Most likely, students will say that they like the scientific notation better because it allows them to write less. However, they should also take note of the fact that counting the number of zeros in 68,127,000,000,000,000 is a nightmare. A strong reason for using scientific notation is to circumvent this difficulty: right away, the exponent 16 shows that this is a 17-digit number.

Question 2.

Here are the masses of the so-called inner planets of the solar system.

What is the average mass of all four inner planets? Write your answer in scientific notation.

Answer:

The average mass of the inner planets is 2.9531925×10^{24} kg.

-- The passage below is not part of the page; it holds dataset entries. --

-- pv_equiv track=rewrite | github.com/jlkeet/pacific-hansard | rag/chunker.py | _get_text_overlap
-- ===== SOURCE A (Python) =====
-- def _get_text_overlap(text: str, overlap_chars: int) -> str:
--     """Get overlap text from the end of current chunk."""
--     if len(text) <= overlap_chars:
--         return text
--
--     # Try to break at word boundaries
--     words = text.split()
--     overlap_text = ""
--
--     for word in reversed(words):
--         test_overlap = word + (' ' + overlap_text if overlap_text else '')
--         if len(test_overlap) > overlap_chars:
--             break
--         overlap_text = test_overlap
--
--     return overlap_text
-- ===== SOURCE B (Python) =====
-- def _get_text_overlap(text: str, overlap_chars: int) -> str:
--     """Get overlap text from the end of current chunk."""
--     if len(text) <= overlap_chars:
--         return text
--
--     # Drop whole words from the front until the joined remainder fits.
--     words = text.split()
--     rem = len(' '.join(words))
--     i = 0
--     while rem > overlap_chars and i < len(words):
--         rem -= len(words[i]) + 1
--         i += 1
--     return ' '.join(words[i:])
-- ===== Notes on version B (the rewrite author's own statement) =====
-- stated objective: alternative
-- what changed: Replaces A's backward loop that accumulates the overlap by repeated string concatenation with a forward pass that computes the joined length once and drops whole words from the front by length arithmetic until the remainder fits, joining only once at the end.
import Mathlib
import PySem

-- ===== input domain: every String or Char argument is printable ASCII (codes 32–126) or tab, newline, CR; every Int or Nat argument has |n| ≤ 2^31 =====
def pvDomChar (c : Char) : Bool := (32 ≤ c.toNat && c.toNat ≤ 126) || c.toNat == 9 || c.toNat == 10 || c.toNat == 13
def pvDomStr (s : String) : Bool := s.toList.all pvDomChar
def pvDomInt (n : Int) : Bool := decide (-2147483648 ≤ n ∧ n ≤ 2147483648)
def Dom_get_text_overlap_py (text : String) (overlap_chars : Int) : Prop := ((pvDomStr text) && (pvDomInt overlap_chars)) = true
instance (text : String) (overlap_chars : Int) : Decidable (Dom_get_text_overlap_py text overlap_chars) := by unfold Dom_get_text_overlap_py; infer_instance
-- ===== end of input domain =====

-- B replaces A's backward word-accumulation (string concatenation per word) by a forward
-- single pass that drops words from the front by length arithmetic until the remainder fits
-- ('alternative' objective: same result, no repeated string building).

-- ===== PORT A =====
-- the 'for word in reversed(words): … break …' loop, word by word
def pvAloop (k : Int) : List (List Char) → List Char → List Char
  | [], acc => acc
  | w :: rest, acc =>
      let t := w ++ (if acc = [] then [] else ' ' :: acc)
      if (t.length : Int) > k then acc
      else pvAloop k rest t

def get_text_overlap_py (text : String) (overlap_chars : Int) : String :=
  if (PySem.Str.len text : Int) ≤ overlap_chars then text
  else
    String.ofList (pvAloop overlap_chars (PySem.Chars.split₀ text.toList).reverse [])

-- ===== PORT B =====
-- the 'while rem > overlap_chars and i < len(words): …' drop loop (the dropped prefix is
-- represented by recursing into the tail instead of incrementing i)
def pvBdrop (k : Int) : List (List Char) → Int → List (List Char)
  | [], _ => []
  | w :: rest, rem => if rem > k then pvBdrop k rest (rem - ((w.length : Int) + 1)) else w :: rest

def get_text_overlap_py_alt (text : String) (overlap_chars : Int) : String :=
  if (PySem.Str.len text : Int) ≤ overlap_chars then text
  else
    let ws := PySem.Chars.split₀ text.toList
    let rem : Int := ((PySem.Chars.join [' '] ws).length : Int)
    String.ofList (PySem.Chars.join [' '] (pvBdrop overlap_chars ws rem))

-- ===== PRECONDITION & SPEC =====
def Spec_get_text_overlap_py (text : String) (overlap_chars : Int) (out : String) : Prop := out = get_text_overlap_py_alt text overlap_chars
instance (text : String) (overlap_chars : Int) (out : String) : Decidable (Spec_get_text_overlap_py text overlap_chars out) := by unfold Spec_get_text_overlap_py; infer_instance

-- ===== CLAIM (what is proved, stated in full; the proofs are below) =====
def Claim_equal_get_text_overlap_py : Prop := ∀ (text : String) (overlap_chars : Int), Dom_get_text_overlap_py text overlap_chars → Spec_get_text_overlap_py text overlap_chars (get_text_overlap_py text overlap_chars)

-- ===== LEMMAS AND PROOFS =====

-- joined length of a word list, as an Int
def pvJL (ws : List (List Char)) : Int := ((PySem.Chars.join [' '] ws).length : Int)

-- the common value both loops compute: the longest suffix of ws whose joined length fits in k
def pvBest (k : Int) : List (List Char) → List (List Char)
  | [] => []
  | w :: rest => if pvJL (w :: rest) ≤ k then w :: rest else pvBest k rest

theorem pvJoin_cons_of_ne (a : List Char) (t : List (List Char)) (h : t ≠ []) :
    PySem.Chars.join [' '] (a :: t) = a ++ ' ' :: PySem.Chars.join [' '] t := by
  cases t with
  | nil => exact absurd rfl h
  | cons b t => rw [PySem.Chars.join_cons_cons]; simp

theorem pvJL_cons (w : List Char) (t : List (List Char)) (h : t ≠ []) :
    pvJL (w :: t) = (w.length : Int) + 1 + pvJL t := by
  unfold pvJL
  rw [pvJoin_cons_of_ne w t h]
  simp
  omega

theorem pvJoin_ne_nil (w : List Char) (t : List (List Char)) (hw : w ≠ []) :
    PySem.Chars.join [' '] (w :: t) ≠ [] := by
  cases t with
  | nil => rw [PySem.Chars.join_singleton]; exact hw
  | cons b t =>
      rw [pvJoin_cons_of_ne w (b :: t) (by simp)]
      simp

theorem pvBest_eq_self (k : Int) (s : List (List Char)) (h : s = [] ∨ pvJL s ≤ k) :
    pvBest k s = s := by
  cases s with
  | nil => rfl
  | cons w t =>
      rcases h with h | h
      · exact absurd h (by simp)
      · unfold pvBest; rw [if_pos h]

theorem pvJL_append_ge (l t : List (List Char)) (ht : t ≠ []) : pvJL t ≤ pvJL (l ++ t) := by
  induction l with
  | nil => simp
  | cons x l ih =>
      have hne : l ++ t ≠ [] := by simp [ht]
      have hx : (0 : Int) ≤ (x.length : Int) := Int.natCast_nonneg _
      have := pvJL_cons x (l ++ t) hne
      simp only [List.cons_append] at this ⊢
      omega

theorem pvBest_drop (k : Int) (l : List (List Char)) (w : List Char) (s : List (List Char))
    (hs : s = [] ∨ pvJL s ≤ k) (hbig : k < pvJL (w :: s)) :
    pvBest k (l ++ w :: s) = s := by
  induction l with
  | nil =>
      simp only [List.nil_append, pvBest]
      rw [if_neg (by omega)]
      exact pvBest_eq_self k s hs
  | cons x l ih =>
      have hne : l ++ w :: s ≠ [] := by simp
      have hge : pvJL (w :: s) ≤ pvJL (l ++ w :: s) := pvJL_append_ge l (w :: s) (by simp)
      have heq : pvJL (x :: (l ++ w :: s)) = (x.length : Int) + 1 + pvJL (l ++ w :: s) :=
        pvJL_cons x (l ++ w :: s) hne
      have hx : (0 : Int) ≤ (x.length : Int) := Int.natCast_nonneg _
      simp only [List.cons_append, pvBest]
      rw [if_neg (by omega)]
      exact ih

theorem pvBdrop_spec (k : Int) (ws : List (List Char)) (rem : Int)
    (h : ws = [] ∨ rem = pvJL ws) : pvBdrop k ws rem = pvBest k ws := by
  induction ws generalizing rem with
  | nil => rfl
  | cons w rest ih =>
      rcases h with h | h
      · exact absurd h (by simp)
      by_cases hb : rem > k
      · unfold pvBdrop pvBest
        rw [if_pos hb, if_neg (by omega)]
        cases rest with
        | nil => rfl
        | cons b t =>
            apply ih
            right
            rw [h, pvJL_cons w (b :: t) (by simp)]
            ring
      · unfold pvBdrop pvBest
        rw [if_neg hb, if_pos (by omega)]

theorem pvAloop_spec (k : Int) (rs s : List (List Char))
    (hrs : ∀ w ∈ rs, w ≠ []) (hsw : ∀ w ∈ s, w ≠ []) (hs : s = [] ∨ pvJL s ≤ k) :
    pvAloop k rs (PySem.Chars.join [' '] s) = PySem.Chars.join [' '] (pvBest k (rs.reverse ++ s)) := by
  induction rs generalizing s with
  | nil =>
      simp [pvAloop, pvBest_eq_self k s hs]
  | cons w rest ih =>
      have hw : w ≠ [] := hrs w (by simp)
      have hjoin : w ++ (if PySem.Chars.join [' '] s = [] then [] else ' ' :: PySem.Chars.join [' '] s)
          = PySem.Chars.join [' '] (w :: s) := by
        cases s with
        | nil => simp [PySem.Chars.join_nil, PySem.Chars.join_singleton]
        | cons b t =>
            have hb : b ≠ [] := hsw b (by simp)
            rw [if_neg (pvJoin_ne_nil b t hb), pvJoin_cons_of_ne w (b :: t) (by simp)]
      have harr : (w :: rest).reverse ++ s = rest.reverse ++ w :: s := by simp
      unfold pvAloop
      rw [hjoin]
      by_cases hb : k < pvJL (w :: s)
      · rw [if_pos (by unfold pvJL at hb; omega), harr, pvBest_drop k rest.reverse w s hs hb]
      · rw [if_neg (by unfold pvJL at hb; omega), harr]
        have hsw' : ∀ x ∈ w :: s, x ≠ [] := by
          intro x hx
          rw [List.mem_cons] at hx
          rcases hx with rfl | hx
          · exact hw
          · exact hsw x hx
        exact ih (w :: s) (fun x hx => hrs x (List.mem_cons_of_mem _ hx)) hsw' (Or.inr (by omega))

theorem pvSplit₀go_ne_nil (rest cur : List Char) (acc : List (List Char))
    (hacc : ∀ w ∈ acc, w ≠ []) : ∀ w ∈ PySem.Chars.split₀.go rest cur acc, w ≠ [] := by
  induction rest generalizing cur acc with
  | nil =>
      intro w hw
      unfold PySem.Chars.split₀.go at hw
      by_cases hc : cur.isEmpty
      · rw [if_pos hc] at hw
        exact hacc w (by simpa using hw)
      · rw [if_neg hc] at hw
        rw [List.mem_reverse, List.mem_cons] at hw
        rcases hw with rfl | hw
        · simp only [ne_eq, List.reverse_eq_nil_iff]
          intro h
          subst h
          simp at hc
        · exact hacc w hw
  | cons c rest ih =>
      intro w hw
      unfold PySem.Chars.split₀.go at hw
      by_cases hsp : PySem.Chars.isspace c
      · rw [if_pos hsp] at hw
        by_cases hc : cur.isEmpty
        · rw [if_pos hc] at hw
          exact ih [] acc hacc w hw
        · rw [if_neg hc] at hw
          refine ih [] (cur.reverse :: acc) ?_ w hw
          intro x hx
          rw [List.mem_cons] at hx
          rcases hx with rfl | hx
          · simp only [ne_eq, List.reverse_eq_nil_iff]
            intro h; subst h; simp at hc
          · exact hacc x hx
      · rw [if_neg hsp] at hw
        exact ih (c :: cur) acc hacc w hw

theorem pvSplit₀_ne_nil (cs : List Char) : ∀ w ∈ PySem.Chars.split₀ cs, w ≠ [] := by
  unfold PySem.Chars.split₀
  exact pvSplit₀go_ne_nil cs [] [] (by simp)

-- ===== VERDICT (by name: the statement is the Claim_ definition above) =====
theorem get_text_overlap_py_spec : Claim_equal_get_text_overlap_py := by
  intro text k _dom
  unfold Spec_get_text_overlap_py get_text_overlap_py get_text_overlap_py_alt
  by_cases h : (PySem.Str.len text : Int) ≤ k
  · rw [if_pos h, if_pos h]
  · rw [if_neg h, if_neg h]
    have hw := pvSplit₀_ne_nil text.toList
    have := pvAloop_spec k (PySem.Chars.split₀ text.toList).reverse []
      (fun w hx => hw w (by simpa using hx)) (by simp) (Or.inl rfl)
    rw [PySem.Chars.join_nil] at this
    simp only [List.reverse_reverse, List.append_nil] at this
    show String.ofList (pvAloop k (PySem.Chars.split₀ text.toList).reverse []) =
      String.ofList (PySem.Chars.join [' '] (pvBdrop k (PySem.Chars.split₀ text.toList)
        ((PySem.Chars.join [' '] (PySem.Chars.split₀ text.toList)).length : Int)))
    rw [this, pvBdrop_spec k (PySem.Chars.split₀ text.toList)
      ((PySem.Chars.join [' '] (PySem.Chars.split₀ text.toList)).length : Int)
      (Or.inr rfl)]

### Eureka Math Grade 8 Module 1 Lesson 9 Exit Ticket Answer Key

Question 1.

The approximate total surface area of Earth is 5.1×10^{8} km^{2}. All the salt water on Earth has an approximate surface area of 352,000,000 km^{2}, and all the fresh water on Earth has an approximate surface area of 9×10^{6} km^{2}. How much of Earth’s surface is covered by water, including both salt and fresh water? Write your answer in scientific notation.

Answer:

(3.52×10^{8})+(9×10^{6})=(3.52×10^{2}×10^{6})+(9×10^{6})

=(352×10^{6})+(9×10^{6})

=(352+9)×10^{6}

=361×10^{6}

=3.61×10^{8}

The Earth’s surface is covered by 3.61×10^{8} km^{2} of water.

Question 2.

How much of Earth’s surface is covered by land? Write your answer in scientific notation.

Answer:

(5.1×10^{8})-(3.61×10^{8})=(5.1-3.61)×10^{8}

=1.49×10^{8}

The Earth’s surface is covered by 1.49×10^{8} km^{2} of land.

Question 3.

Approximately how many times greater is the amount of Earth’s surface that is covered by water compared to the amount of Earth’s surface that is covered by land?

Answer:

\(\frac{3.61 \times 10^{8}}{1.49 \times 10^{8}}\)≈2.4

About 2.4 times more of the Earth’s surface is covered by water than by land.